Por Josias de Souza
Bolsonaro revela um certo desapreço pelos brasileiros que carregam um espaço baldio entre o esôfago e o duodeno. "Fome no Brasil? Fome pra valer? Não existe da forma como é falado", declarou o presidente ao Ironberg Podcast. Estufando o peito como uma segunda barriga, o capitão falou como se fizesse uma dieta mental. "Se a gente for em qualquer padaria, aqui, não tem ninguém ali pedindo pra você comprar um pão pra ele. Isso não existe!".
Divulgado em junho, o segundo Inquérito Nacional sobre Insegurança Alimentar no Contexto da Pandemia da Covid-19 no Brasil revelou que 33,1 milhões de brasileiros vivem em situação de fome no país. No final de 2020, eram 19,1 milhões. Pesquisa feita pelo Datafolha também em junho revelou que 1 em cada 4 entrevistados disse que a quantidade de comida disponível em casa era inferior ao necessário para alimentar sua família.

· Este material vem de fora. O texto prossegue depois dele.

-- pv_equiv track=rewrite | github.com/LuisHenrique01/Questoes_URI | uri1243.py | eh_palavra
-- ===== SOURCE A (Python) =====
-- def eh_palavra(palavra):
--     ultimo_index = len(palavra) - 1
--     if ultimo_index < 0:
--         return False
--     elif palavra[0] == '.':
--         return False
--     elif ultimo_index == 0 and eh_numero(palavra):
--         return False
--     elif palavra[ultimo_index] == '.' and palavra[ultimo_index-1] == '.':
--         return False
--     for i in range(len(palavra)):
--         if eh_numero(palavra[i]):
--             return False
--         elif i != ultimo_index and palavra[i] == '.':
--             return False
--     return True
--
-- def eh_numero(caracter):
--     if ord(caracter) > 47 and ord(caracter) < 58:
--         return True
--     else:
--         return False
-- ===== SOURCE B (Python) =====
-- import re
--
-- # one regex full-match: at least one non-digit, non-dot char, then at most one trailing '.'
-- _WORD = re.compile(r'[^0-9.]+\.?')
--
-- def eh_palavra(palavra):
--     return _WORD.fullmatch(palavra) is not None
-- ===== Notes on version B (the rewrite author's own statement) =====
-- stated objective: idiomatic
-- what changed: B recognizes the language with a single compiled regular-expression full-match (a character class excluding digits and dots, repeated at least once, then an optional trailing dot) instead of A's indexed scan with first/last/penultimate-character pre-checks and a per-index loop; the C-level regex engine replaces per-character Python bytecode.
import Mathlib
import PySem

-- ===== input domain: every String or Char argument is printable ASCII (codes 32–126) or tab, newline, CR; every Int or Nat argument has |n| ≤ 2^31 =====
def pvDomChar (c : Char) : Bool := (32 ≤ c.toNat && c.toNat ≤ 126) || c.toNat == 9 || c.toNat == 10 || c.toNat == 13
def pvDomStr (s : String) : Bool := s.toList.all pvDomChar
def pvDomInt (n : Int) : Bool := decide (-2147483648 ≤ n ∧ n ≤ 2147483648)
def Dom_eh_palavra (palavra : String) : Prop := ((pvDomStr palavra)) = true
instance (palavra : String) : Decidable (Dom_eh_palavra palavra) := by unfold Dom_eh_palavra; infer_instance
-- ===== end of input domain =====

-- B validates the whole string with one regex full-match (r'[^0-9.]+\.?') instead of A's
-- indexed scan with pre-branch guards; same exact behaviour on every string.

-- ===== PORT A =====
def eh_numero (caracter : Char) : Bool :=
  if caracter.toNat > 47 ∧ caracter.toNat < 58 then true else false

def ehLoop : List Char → Int → Int → Bool
  | [], _, _ => true
  | c :: rest, ultimo, i =>
    if eh_numero c then false
    else if i ≠ ultimo ∧ c = '.' then false
    else ehLoop rest ultimo (i + 1)

def eh_palavra (palavra : String) : Bool :=
  let cs := palavra.toList
  let ultimo : Int := (cs.length : Int) - 1
  if ultimo < 0 then false
  else if PySem.List.pyGet? cs 0 = some '.' then false
  -- eh_numero(palavra): only evaluated when ultimo = 0, i.e. len 1; ord of that 1-char string = ord of its char (exact)
  else if ultimo = 0 ∧ (PySem.List.pyGet? cs 0).any eh_numero then false
  else if PySem.List.pyGet? cs ultimo = some '.' ∧ PySem.List.pyGet? cs (ultimo - 1) = some '.' then false
  else ehLoop cs ultimo 0

-- ===== PORT B =====
-- Source B matches the whole string against the regex r'[^0-9.]+\.?'.  PySem has no regex
-- engine, so the pattern is ported by hand as the standard recognizer of exactly that
-- language: the character class [^0-9.] is `classChar`, `afterOne` accepts ((class)* \.?)
-- after one class character has been read, and fullmatch demands one leading class
-- character.  Exact on all strings (the class, like Python's, also admits control chars).
def classChar (c : Char) : Bool := !(decide ('0' ≤ c) && decide (c ≤ '9')) && !(c == '.')

def afterOne : List Char → Bool
  | [] => true
  | c :: rest => (rest.isEmpty && c == '.') || (classChar c && afterOne rest)

def eh_palavra_alt (palavra : String) : Bool :=
  match palavra.toList with
  | [] => false
  | c :: rest => classChar c && afterOne rest

-- ===== PRECONDITION & SPEC =====
def Spec_eh_palavra (palavra : String) (out : Bool) : Prop := out = eh_palavra_alt palavra
instance (palavra : String) (out : Bool) : Decidable (Spec_eh_palavra palavra out) := by unfold Spec_eh_palavra; infer_instance

-- ===== CLAIM (what is proved, stated in full; the proofs are below) =====
def Claim_equal_eh_palavra : Prop := ∀ (palavra : String), Dom_eh_palavra palavra → Spec_eh_palavra palavra (eh_palavra palavra)

-- ===== LEMMAS AND PROOFS =====

def coreOf (cs : List Char) : List Char :=
  if cs.getLast? = some '.' then cs.dropLast else cs

def checkB : List Char → Bool
  | [] => true
  | [c] => !eh_numero c
  | c :: rest => classChar c && checkB rest

theorem eh_numero_eq (c : Char) : eh_numero c = (decide ('0' ≤ c) && decide (c ≤ '9')) := by
  have hiff : (c.toNat > 47 ∧ c.toNat < 58) ↔ ('0' ≤ c ∧ c ≤ '9') := by
    rw [Char.le_def, Char.le_def, UInt32.le_iff_toNat_le, UInt32.le_iff_toNat_le]
    have h0 : ('0' : Char).val.toNat = 48 := rfl
    have h9 : ('9' : Char).val.toNat = 57 := rfl
    have hc : c.toNat = c.val.toNat := rfl
    rw [h0, h9, ← hc]
    omega
  calc eh_numero c = decide (c.toNat > 47 ∧ c.toNat < 58) := by
        rw [eh_numero]; split <;> simp_all
    _ = decide ('0' ≤ c ∧ c ≤ '9') := decide_eq_decide.mpr hiff
    _ = (decide ('0' ≤ c) && decide (c ≤ '9')) := by simp

theorem classChar_eq (c : Char) : classChar c = (!(c == '.') && !eh_numero c) := by
  rw [classChar, eh_numero_eq]; cases (c == '.') <;> simp

theorem loop_eq (cs : List Char) : ∀ (i ultimo : Int), ultimo = i + cs.length - 1 →
    ehLoop cs ultimo i = checkB cs := by
  induction cs with
  | nil => intro i u h; rfl
  | cons c rest ih =>
    intro i u h
    cases rest with
    | nil =>
      have hi : i = u := by simp at h; omega
      simp [ehLoop, checkB, hi]
    | cons d rs =>
      have hne : i ≠ u := by simp at h; omega
      have h' : u = (i + 1) + (↑(d :: rs).length) - 1 := by simp at h ⊢; omega
      rw [show ehLoop (c :: d :: rs) u i
            = (if eh_numero c then false
               else if i ≠ u ∧ c = '.' then false
               else ehLoop (d :: rs) u (i + 1)) from rfl]
      rw [show checkB (c :: d :: rs) = (classChar c && checkB (d :: rs)) from rfl]
      rw [ih _ _ h', classChar_eq]
      by_cases hn : eh_numero c
      · simp [hn]
      · by_cases hd : c = '.'
        · simp [hd, hne]
        · simp [hn, hd]

theorem coreOf_cons (c : Char) (rest : List Char) (h : rest ≠ []) :
    coreOf (c :: rest) = c :: coreOf rest := by
  cases rest with
  | nil => simp at h
  | cons d rs => simp [coreOf, List.getLast?_cons_cons]; split <;> rfl

theorem checkB_eq_core (cs : List Char) : checkB cs = (coreOf cs).all classChar := by
  induction cs with
  | nil => rfl
  | cons c rest ih =>
    cases rest with
    | nil =>
      by_cases hd : c = '.'
      · simp [checkB, coreOf, hd, eh_numero]
      · simp [checkB, coreOf, hd, classChar_eq]
    | cons d rs =>
      rw [coreOf_cons c (d :: rs) (by simp)]
      simp only [checkB, List.all_cons, ih]

theorem afterOne_eq_core (cs : List Char) : afterOne cs = (coreOf cs).all classChar := by
  induction cs with
  | nil => rfl
  | cons c rest ih =>
    cases rest with
    | nil =>
      by_cases hd : c = '.'
      · simp [afterOne, coreOf, hd]
      · simp [afterOne, coreOf, hd]
    | cons d rs =>
      rw [coreOf_cons c (d :: rs) (by simp)]
      show (classChar c && afterOne (d :: rs)) = _
      rw [ih]
      simp

theorem alt_eq_core (cs : List Char) :
    (match cs with
     | [] => false
     | c :: rest => classChar c && afterOne rest)
    = (!(coreOf cs).isEmpty && (coreOf cs).all classChar) := by
  cases cs with
  | nil => rfl
  | cons c rest =>
    cases rest with
    | nil =>
      by_cases hd : c = '.'
      · simp [afterOne, coreOf, hd, classChar]
      · simp [afterOne, coreOf, hd]
    | cons d rs =>
      rw [coreOf_cons c (d :: rs) (by simp)]
      show (classChar c && afterOne (d :: rs)) = _
      rw [afterOne_eq_core (d :: rs)]
      simp

theorem main_list (cs : List Char) :
    (if ((cs.length : Int) - 1) < 0 then false
     else if PySem.List.pyGet? cs 0 = some '.' then false
     else if ((cs.length : Int) - 1) = 0 ∧ (PySem.List.pyGet? cs 0).any eh_numero then false
     else if PySem.List.pyGet? cs ((cs.length : Int) - 1) = some '.'
             ∧ PySem.List.pyGet? cs ((cs.length : Int) - 1 - 1) = some '.' then false
     else ehLoop cs ((cs.length : Int) - 1) 0)
    = (!(coreOf cs).isEmpty && (coreOf cs).all classChar) := by
  cases cs with
  | nil => decide
  | cons c rest =>
    have hU : ((c :: rest).length : Int) - 1 = (rest.length : Int) := by
      push_cast [List.length_cons]; ring
    rw [hU, if_neg (by omega), PySem.List.pyGet?_zero_cons]
    by_cases hc : c = '.'
    · rw [if_pos (by simp [hc])]
      cases rest with
      | nil => simp [coreOf, hc]
      | cons d rs =>
        rw [coreOf_cons _ _ (by simp)]
        simp [classChar, hc]
    · rw [if_neg (by simp [hc])]
      cases rest with
      | nil =>
        by_cases hn : eh_numero c
        · rw [if_pos ⟨by simp, by simp [hn]⟩]
          have hcore : coreOf [c] = [c] := by simp [coreOf, hc]
          rw [hcore]
          simp [classChar_eq, hn]
        · rw [if_neg (by simp [hn])]
          rw [if_neg (by simp [PySem.List.pyGet?_neg_one, hc])]
          rw [loop_eq [c] 0 _ (by simp)]
          simp [checkB, coreOf, hc, classChar_eq]
      | cons d rs =>
        rw [if_neg (by rintro ⟨h1, -⟩; simp at h1; omega)]
        have hlast : PySem.List.pyGet? (c :: d :: rs) ((d :: rs).length : Int)
            = (c :: d :: rs).getLast? := by
          rw [PySem.List.pyGet?_natCast, List.getLast?_eq_getElem?]
          simp
        have hpen : PySem.List.pyGet? (c :: d :: rs) (((d :: rs).length : Int) - 1)
            = (c :: d :: rs)[rs.length]? := by
          have h1 : (((d :: rs).length : Int)) - 1 = (rs.length : Int) := by simp only [List.length_cons]; push_cast; omega
          rw [h1, PySem.List.pyGet?_natCast]
        rw [hlast, hpen]
        by_cases h4 : (c :: d :: rs).getLast? = some '.' ∧ (c :: d :: rs)[rs.length]? = some '.'
        · rw [if_pos h4]
          have hcore : coreOf (c :: d :: rs) = (c :: d :: rs).dropLast := by
            simp [coreOf, h4.1]
          have hidx : (c :: d :: rs).dropLast[rs.length]? = some '.' := by
            rw [List.getElem?_dropLast]
            simp only [List.length_cons]
            rw [if_pos (by omega)]
            exact h4.2
          have hmem : '.' ∈ (c :: d :: rs).dropLast := List.mem_of_getElem? hidx
          have hall : ((c :: d :: rs).dropLast).all classChar = false := by
            rw [List.all_eq_false]
            exact ⟨'.', hmem, by decide⟩
          rw [hcore, hall]
          simp
        · rw [if_neg h4]
          rw [loop_eq _ 0 _ (by omega), checkB_eq_core]
          rw [coreOf_cons c (d :: rs) (by simp)]
          simp

-- ===== VERDICT (by name: the statement is the Claim_ definition above) =====
theorem eh_palavra_spec : Claim_equal_eh_palavra := by
  intro palavra _
  unfold Spec_eh_palavra eh_palavra eh_palavra_alt
  rw [alt_eq_core palavra.toList]
  have := main_list palavra.toList
  simpa [coreOf] using this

O pior tipo de cego é o presidente que não consegue ouvir as lamúrias da fila do osso, os queixumes à beira das caçambas de lixo dos supermercados e restaurantes. Há uma desconexão entre os objetivos de Bolsonaro e a meta dos famintos.
Em campanha, o presidente esgrime o Auxílio Brasil para tentar demonstrar que tem coração. Os famélicos não sabem o que é coração. Para eles, o corpo humano é 100% feito de vísceras. O plano de Bolsonaro é obter a reeleição. O projeto de quem passa fome arranjar comida.
Bolsonaro quer mais quatro anos de Poder. O mundo do faminto cabe no intervalo entre uma refeição e outra. O relógio do estômago vazio só tem tempo para certas horas: a hora do café, a hora do almoço, a hora do jantar… O pragmatismo estomacal é implacável.
Bolsonaro diz que cumpre na Presidência uma missão divina. Vivaldino, não pede a Deus que seja feita a Sua vontade. Exige que o Todo-Poderoso aprove a sua vontade de permanecer no Planalto. O brasileiro faminto sonha com a morte. Pede a Deus que coloque no seu céu uma cozinha como a do Alvorada. Deseja uma fome de presidente, do tipo que pode ser saciada abrindo a geladeira.
Há na alma de Bolsonaro uma inusitada mistura de ignorância pessoal com inanição mental. Essa combinação produziu o negacionismo da fome. Algo que magnifica a insaciável subnutrição mental do presidente da República.